_ABOUT THIS TASK_: What is the number of lines in these entries that contain "stated"? State it alone.

_GIVEN RECORDS_:
-- pv_equiv track=rewrite | github.com/jeongYuri/coding-test-solution | 백준/Silver/17626. Four Squares/Four Squares.py | solve
-- ===== SOURCE A (Python) =====
-- import math
--
-- def is_square(n):
--     return int(math.sqrt(n))**2 == n
--
-- def solve(n):
--     if is_square(n):
--         return 1
--     for i in range(1, int(math.sqrt(n)) + 1):
--         if is_square(n - i*i):
--             return 2
--     while n % 4 == 0:
--         n //= 4
--     if n % 8 == 7:
--         return 4
--     return 3
-- ===== SOURCE B (Python) =====
-- import math
--
-- def solve(n):
--     r = math.isqrt(n)
--     if r * r == n:
--         return 1
--     # two-pointer search for a representation n = a^2 + b^2 with 1 <= a <= b
--     a, b = 1, r
--     while a <= b:
--         s = a * a + b * b
--         if s == n:
--             return 2
--         if s < n:
--             a += 1
--         else:
--             b -= 1
--     # Legendre: answer 4 iff n = 4^k * (8m+7) iff the odd part is 7 mod 8 and
--     # the number of trailing factors of 2 is even
--     m, t = n, 0
--     while m % 2 == 0:
--         m //= 2
--         t += 1
--     return 4 if t % 2 == 0 and m % 8 == 7 else 3
-- ===== Notes on version B (the rewrite author's own statement) =====
-- stated objective: alternative
-- what changed: The sum-of-two-squares case is decided by a two-pointer meet-in-the-middle walk instead of A's scan that takes a float sqrt per candidate, and Legendre's 4^k(8m+7) test is done by counting trailing factors of 2 and checking the parity of that count together with the odd part mod 8, instead of A's divide-by-4 stripping loop.
import Mathlib
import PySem

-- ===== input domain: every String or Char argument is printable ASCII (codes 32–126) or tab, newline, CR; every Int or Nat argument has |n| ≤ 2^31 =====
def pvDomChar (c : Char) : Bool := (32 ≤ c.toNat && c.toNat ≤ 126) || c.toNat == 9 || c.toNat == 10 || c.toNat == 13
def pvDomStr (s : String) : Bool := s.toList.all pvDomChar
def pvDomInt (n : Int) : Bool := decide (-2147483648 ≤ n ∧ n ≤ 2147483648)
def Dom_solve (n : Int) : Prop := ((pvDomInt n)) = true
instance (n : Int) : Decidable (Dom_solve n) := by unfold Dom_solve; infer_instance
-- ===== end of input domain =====

-- B replaces A's per-candidate float-sqrt scan for the two-square case by a two-pointer walk,
-- and A's divide-by-4 stripping loop by counting trailing factors of 2 (parity + odd part mod 8).
-- Equivalence is about the return value; neither program mutates its argument.

-- ===== PORT A =====
-- is_square: int(math.sqrt(n)) equals the integer square root for 0 ≤ n ≤ 2^31 (the double sqrt's
-- error is far below the gap 1/(2·sqrt n)); for n < 0 math.sqrt raises, excluded by Pre_.
def isSquare (n : Int) : Bool := (((Int.toNat n).sqrt : Int)) ^ 2 == n

-- while n % 4 == 0: n //= 4 — the '0 < n' conjunct and the fuel only make the recursion
-- total (Python diverges at n = 0, unreachable: 0 is a perfect square and returns 1 earlier;
-- the fuel n.toNat + 1 bounds the number of divisions by 4 and is never exhausted).
def stripAGo : Nat → Int → Int
  | 0, n => n
  | f + 1, n =>
    if 0 < n ∧ PySem.Int.mod n 4 = 0 then stripAGo f (PySem.Int.floordiv n 4) else n

def stripA (n : Int) : Int := stripAGo (n.toNat + 1) n

def solve (n : Int) : Int :=
  if isSquare n then 1
  else if (PySem.List.pyRange 1 (((Int.toNat n).sqrt : Int) + 1) 1).any
            (fun i => isSquare (n - i * i)) then 2
  else if PySem.Int.mod (stripA n) 8 == 7 then 4 else 3

-- ===== PORT B =====
-- while a <= b: s = a*a + b*b; == n → return 2; < n → a += 1; else b -= 1
-- (fuel = the window width b+1-a, the exact number of loop steps; only for totality)
def twoPtrGo (n : Int) : Nat → Int → Int → Bool
  | 0, _, _ => false
  | f + 1, a, b =>
    if a ≤ b then
      if a * a + b * b == n then true
      else if a * a + b * b < n then twoPtrGo n f (a + 1) b
      else twoPtrGo n f a (b - 1)
    else false

def twoPtr (n a b : Int) : Bool := twoPtrGo n (b + 1 - a).toNat a b

-- m, t = n, 0; while m % 2 == 0: m //= 2; t += 1 — '0 < m' and the fuel again only for
-- totality (m = 0 unreachable, the fuel m.toNat + 1 is never exhausted).
def stripBGo : Nat → Int → Int → Int × Int
  | 0, m, t => (m, t)
  | f + 1, m, t =>
    if 0 < m ∧ PySem.Int.mod m 2 = 0 then stripBGo f (PySem.Int.floordiv m 2) (t + 1) else (m, t)

def stripB (m t : Int) : Int × Int := stripBGo (m.toNat + 1) m t

def solve_alt (n : Int) : Int :=
  let r : Int := ((Int.toNat n).sqrt : Int)
  if r * r == n then 1
  else if twoPtr n 1 r then 2
  else
    let p := stripB n 0
    if PySem.Int.mod p.2 2 == 0 && PySem.Int.mod p.1 8 == 7 then 4 else 3

-- ===== PRECONDITION & SPEC =====
-- Pre_ excludes n < 0, on which A raises ValueError (math.sqrt of a negative number).
def Pre_solve (n : Int) : Prop := 0 ≤ n
instance (n : Int) : Decidable (Pre_solve n) := by unfold Pre_solve; infer_instance
def pvWitness_solve : Int := 7

def Spec_solve (n : Int) (out : Int) : Prop := out = solve_alt n
instance (n : Int) (out : Int) : Decidable (Spec_solve n out) := by unfold Spec_solve; infer_instance

-- ===== CLAIM (what is proved, stated in full; the proofs are below) =====
def Claim_equal_solve : Prop := ∀ (n : Int), Dom_solve n → Pre_solve n → Spec_solve n (solve n)

-- ===== LEMMAS AND PROOFS =====

-- "n is a sum of two positive squares with both parts ≤ sqrt n" — the condition both
-- middle branches decide.
def TwoSq (N : Nat) : Prop := ∃ x y : Nat, 1 ≤ x ∧ x ≤ y ∧ y ≤ Nat.sqrt N ∧ x * x + y * y = N

theorem isSquare_natCast (m : Nat) :
    isSquare (m : Int) = true ↔ Nat.sqrt m * Nat.sqrt m = m := by
  simp [isSquare, pow_two]
  constructor
  · intro h; exact_mod_cast h
  · intro h; exact_mod_cast h

theorem sqrt_exact_of_sq (j m : Nat) (h : j * j = m) : Nat.sqrt m * Nat.sqrt m = m := by
  subst h; rw [Nat.sqrt_eq]

-- two-pointer invariant: the walk finds a pair iff one exists in the live rectangle
theorem twoPtrGo_iff (N : Nat) (f : Nat) :
    ∀ a b : Int, 0 ≤ a → (b + 1 - a).toNat ≤ f →
      (twoPtrGo (N : Int) f a b = true ↔
        ∃ x y : Int, a ≤ x ∧ x ≤ y ∧ y ≤ b ∧ x * x + y * y = (N : Int)) := by
  induction f with
  | zero =>
    intro a b ha hf
    simp only [twoPtrGo, Bool.false_eq_true, false_iff]
    rintro ⟨x, y, hx, hxy, hyb, _⟩
    omega
  | succ f ih =>
    intro a b ha hf
    simp only [twoPtrGo]
    by_cases hab : a ≤ b
    · rw [if_pos hab]
      by_cases heq : (a * a + b * b == (N : Int)) = true
      · rw [if_pos heq]
        simp only [true_iff]
        rw [beq_iff_eq] at heq
        exact ⟨a, b, le_refl a, hab, le_refl b, heq⟩
      · rw [if_neg heq]
        by_cases hlt : a * a + b * b < (N : Int)
        · rw [if_pos hlt, ih (a + 1) b (by omega) (by omega)]
          constructor
          · rintro ⟨x, y, hx, hxy, hyb, hsum⟩
            exact ⟨x, y, by omega, hxy, hyb, hsum⟩
          · rintro ⟨x, y, hx, hxy, hyb, hsum⟩
            refine ⟨x, y, ?_, hxy, hyb, hsum⟩
            rcases lt_or_ge a x with h | h
            · omega
            · exfalso
              have hxa : x = a := le_antisymm h hx
              subst hxa
              have h1 : y * y ≤ b * b := mul_self_le_mul_self (by omega) hyb
              linarith
        · rw [if_neg hlt, ih a (b - 1) ha (by omega)]
          constructor
          · rintro ⟨x, y, hx, hxy, hyb, hsum⟩
            exact ⟨x, y, hx, hxy, by omega, hsum⟩
          · rintro ⟨x, y, hx, hxy, hyb, hsum⟩
            refine ⟨x, y, hx, hxy, ?_, hsum⟩
            rcases lt_or_ge y b with h | h
            · omega
            · exfalso
              have hyb' : y = b := le_antisymm hyb h
              subst hyb'
              simp only [beq_iff_eq] at heq
              have h1 : a * a ≤ x * x := mul_self_le_mul_self ha hx
              exact heq (le_antisymm (by linarith) (not_lt.mp hlt))
    · rw [if_neg hab]
      simp only [Bool.false_eq_true, false_iff]
      rintro ⟨x, y, hx, hxy, hyb, _⟩
      omega

theorem scan_iff_twoSq (N : Nat) (hns : ¬ Nat.sqrt N * Nat.sqrt N = N) :
    ((PySem.List.pyRange 1 (((Nat.sqrt N : Int)) + 1) 1).any
        (fun i => isSquare ((N : Int) - i * i)) = true) ↔ TwoSq N := by
  rw [List.any_eq_true]
  constructor
  · rintro ⟨i, hi, hsq⟩
    rw [PySem.List.mem_pyRange_one] at hi
    obtain ⟨x, rfl⟩ : ∃ x : Nat, i = (x : Int) :=
      ⟨i.toNat, (Int.toNat_of_nonneg (by omega)).symm⟩
    have hx1 : 1 ≤ x := by exact_mod_cast hi.1
    have hxs : x ≤ Nat.sqrt N := by
      have : (x : Int) < (Nat.sqrt N : Int) + 1 := hi.2
      omega
    have hxx : x * x ≤ N := Nat.le_sqrt.mp hxs
    have hcast : ((N : Int) - (x : Int) * (x : Int)) = ((N - x * x : Nat) : Int) := by
      push_cast [hxx]; ring
    rw [hcast, isSquare_natCast] at hsq
    have hj : Nat.sqrt (N - x * x) * Nat.sqrt (N - x * x) = N - x * x := hsq
    set j := Nat.sqrt (N - x * x) with hjdef
    have hj0 : j ≠ 0 := by
      intro h0
      rw [h0] at hj
      exact hns (sqrt_exact_of_sq x N (by omega))
    have hsum : x * x + j * j = N := by omega
    rcases le_total x j with h | h
    · exact ⟨x, j, hx1, h, Nat.le_sqrt.mpr (by nlinarith), hsum⟩
    · exact ⟨j, x, by omega, h, Nat.le_sqrt.mpr (by nlinarith), by omega⟩
  · rintro ⟨x, y, hx1, hxy, hys, hsum⟩
    refine ⟨(x : Int), ?_, ?_⟩
    · rw [PySem.List.mem_pyRange_one]
      constructor
      · exact_mod_cast hx1
      · have : x ≤ Nat.sqrt N := le_trans hxy hys
        omega
    · have hxx : x * x ≤ N := by nlinarith
      have hcast : ((N : Int) - (x : Int) * (x : Int)) = ((N - x * x : Nat) : Int) := by
        push_cast [hxx]; ring
      rw [hcast, isSquare_natCast]
      exact sqrt_exact_of_sq y (N - x * x) (by omega)

theorem twoPtr_iff_twoSq (N : Nat) :
    (twoPtr (N : Int) 1 (Nat.sqrt N : Int) = true) ↔ TwoSq N := by
  rw [twoPtr, twoPtrGo_iff N _ 1 (Nat.sqrt N : Int) (by omega) (le_refl _)]
  constructor
  · rintro ⟨x, y, hx, hxy, hyb, hsum⟩
    obtain ⟨x', rfl⟩ : ∃ x' : Nat, x = (x' : Int) :=
      ⟨x.toNat, (Int.toNat_of_nonneg (by omega)).symm⟩
    obtain ⟨y', rfl⟩ : ∃ y' : Nat, y = (y' : Int) :=
      ⟨y.toNat, (Int.toNat_of_nonneg (by omega)).symm⟩
    exact ⟨x', y', by exact_mod_cast hx, by exact_mod_cast hxy, by exact_mod_cast hyb,
      by exact_mod_cast hsum⟩
  · rintro ⟨x, y, hx1, hxy, hys, hsum⟩
    exact ⟨(x : Int), (y : Int), by exact_mod_cast hx1, by exact_mod_cast hxy,
      by exact_mod_cast hys, by exact_mod_cast hsum⟩

theorem mod_natCast4 (m : Nat) : PySem.Int.mod (m : Int) 4 = ((m % 4 : Nat) : Int) := by
  rw [PySem.Int.mod_eq_emod_of_pos (by norm_num)]
  push_cast
  rfl

theorem mod_natCast2 (m : Nat) : PySem.Int.mod (m : Int) 2 = ((m % 2 : Nat) : Int) := by
  rw [PySem.Int.mod_eq_emod_of_pos (by norm_num)]
  push_cast
  rfl

theorem mod_natCast8 (m : Nat) : PySem.Int.mod (m : Int) 8 = ((m % 8 : Nat) : Int) := by
  rw [PySem.Int.mod_eq_emod_of_pos (by norm_num)]
  push_cast
  rfl

theorem floordiv_natCast4 (m : Nat) :
    PySem.Int.floordiv (m : Int) 4 = ((m / 4 : Nat) : Int) := by
  rw [PySem.Int.floordiv_eq_ediv_of_pos (by norm_num)]
  push_cast
  rfl

theorem floordiv_natCast2 (m : Nat) :
    PySem.Int.floordiv (m : Int) 2 = ((m / 2 : Nat) : Int) := by
  rw [PySem.Int.floordiv_eq_ediv_of_pos (by norm_num)]
  push_cast
  rfl

theorem stripAGo_pow (t : Nat) (d : Nat) (hd : d % 2 = 1) :
    ∀ f : Nat, 2 ^ t * d < f →
      stripAGo f ((2 ^ t * d : Nat) : Int) =
        if t % 2 = 0 then (d : Int) else ((2 * d : Nat) : Int) := by
  induction t using Nat.strong_induction_on with
  | _ t ih =>
    match t with
    | 0 =>
      intro f hf
      match f, hf with
      | f + 1, _ =>
        rw [stripAGo, if_neg]
        · simp
        · rw [mod_natCast4]
          simp only [pow_zero, one_mul]
          omega
    | 1 =>
      intro f hf
      match f, hf with
      | f + 1, _ =>
        rw [stripAGo, if_neg]
        · norm_num
        · rw [mod_natCast4]
          have : (2 ^ 1 * d) % 4 = 2 := by omega
          rw [this]
          omega
    | (k + 2) =>
      intro f hf
      have hk1 : 1 ≤ 2 ^ k * d := Nat.mul_pos (Nat.two_pow_pos _) (by omega)
      have h4 : 2 ^ (k + 2) * d = 2 ^ k * d * 4 := by ring
      match f, (by omega : 0 < f) with
      | f + 1, _ =>
        rw [stripAGo, if_pos, floordiv_natCast4]
        · have hq : 2 ^ (k + 2) * d / 4 = 2 ^ k * d := by
            rw [h4]
            exact Nat.mul_div_cancel _ (by norm_num)
          rw [hq, ih k (by omega) f (by omega)]
          have : (k + 2) % 2 = k % 2 := by omega
          rw [this]
        · constructor
          · have : 0 < 2 ^ (k + 2) * d := by omega
            omega
          · rw [mod_natCast4]
            have : 2 ^ (k + 2) * d % 4 = 0 := by
              rw [h4]
              exact Nat.mul_mod_left _ _
            rw [this]
            rfl

theorem stripA_pow (t d : Nat) (hd : d % 2 = 1) :
    stripA ((2 ^ t * d : Nat) : Int) =
      if t % 2 = 0 then (d : Int) else ((2 * d : Nat) : Int) := by
  rw [stripA, Int.toNat_natCast]
  exact stripAGo_pow t d hd _ (by omega)

theorem stripBGo_pow (t : Nat) (d : Nat) (hd : d % 2 = 1) :
    ∀ (f : Nat) (s : Int), 2 ^ t * d < f →
      stripBGo f ((2 ^ t * d : Nat) : Int) s = ((d : Int), s + t) := by
  induction t with
  | zero =>
    intro f s hf
    match f, hf with
    | f + 1, _ =>
      rw [stripBGo, if_neg]
      · simp
      · rw [mod_natCast2]
        simp only [pow_zero, one_mul]
        omega
  | succ k ih =>
    intro f s hf
    have hk1 : 1 ≤ 2 ^ k * d := Nat.mul_pos (Nat.two_pow_pos _) (by omega)
    have h2 : 2 ^ (k + 1) * d = 2 ^ k * d * 2 := by ring
    match f, (by omega : 0 < f) with
    | f + 1, _ =>
      rw [stripBGo, if_pos, floordiv_natCast2]
      · have hq : 2 ^ (k + 1) * d / 2 = 2 ^ k * d := by
          rw [h2]
          exact Nat.mul_div_cancel _ (by norm_num)
        rw [hq, ih f (s + 1) (by omega)]
        congr 1
        push_cast
        ring
      · constructor
        · have : 0 < 2 ^ (k + 1) * d := by omega
          omega
        · rw [mod_natCast2]
          have : 2 ^ (k + 1) * d % 2 = 0 := by
            rw [h2]
            exact Nat.mul_mod_left _ _
          rw [this]
          rfl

_ANSWER SPACE_: 2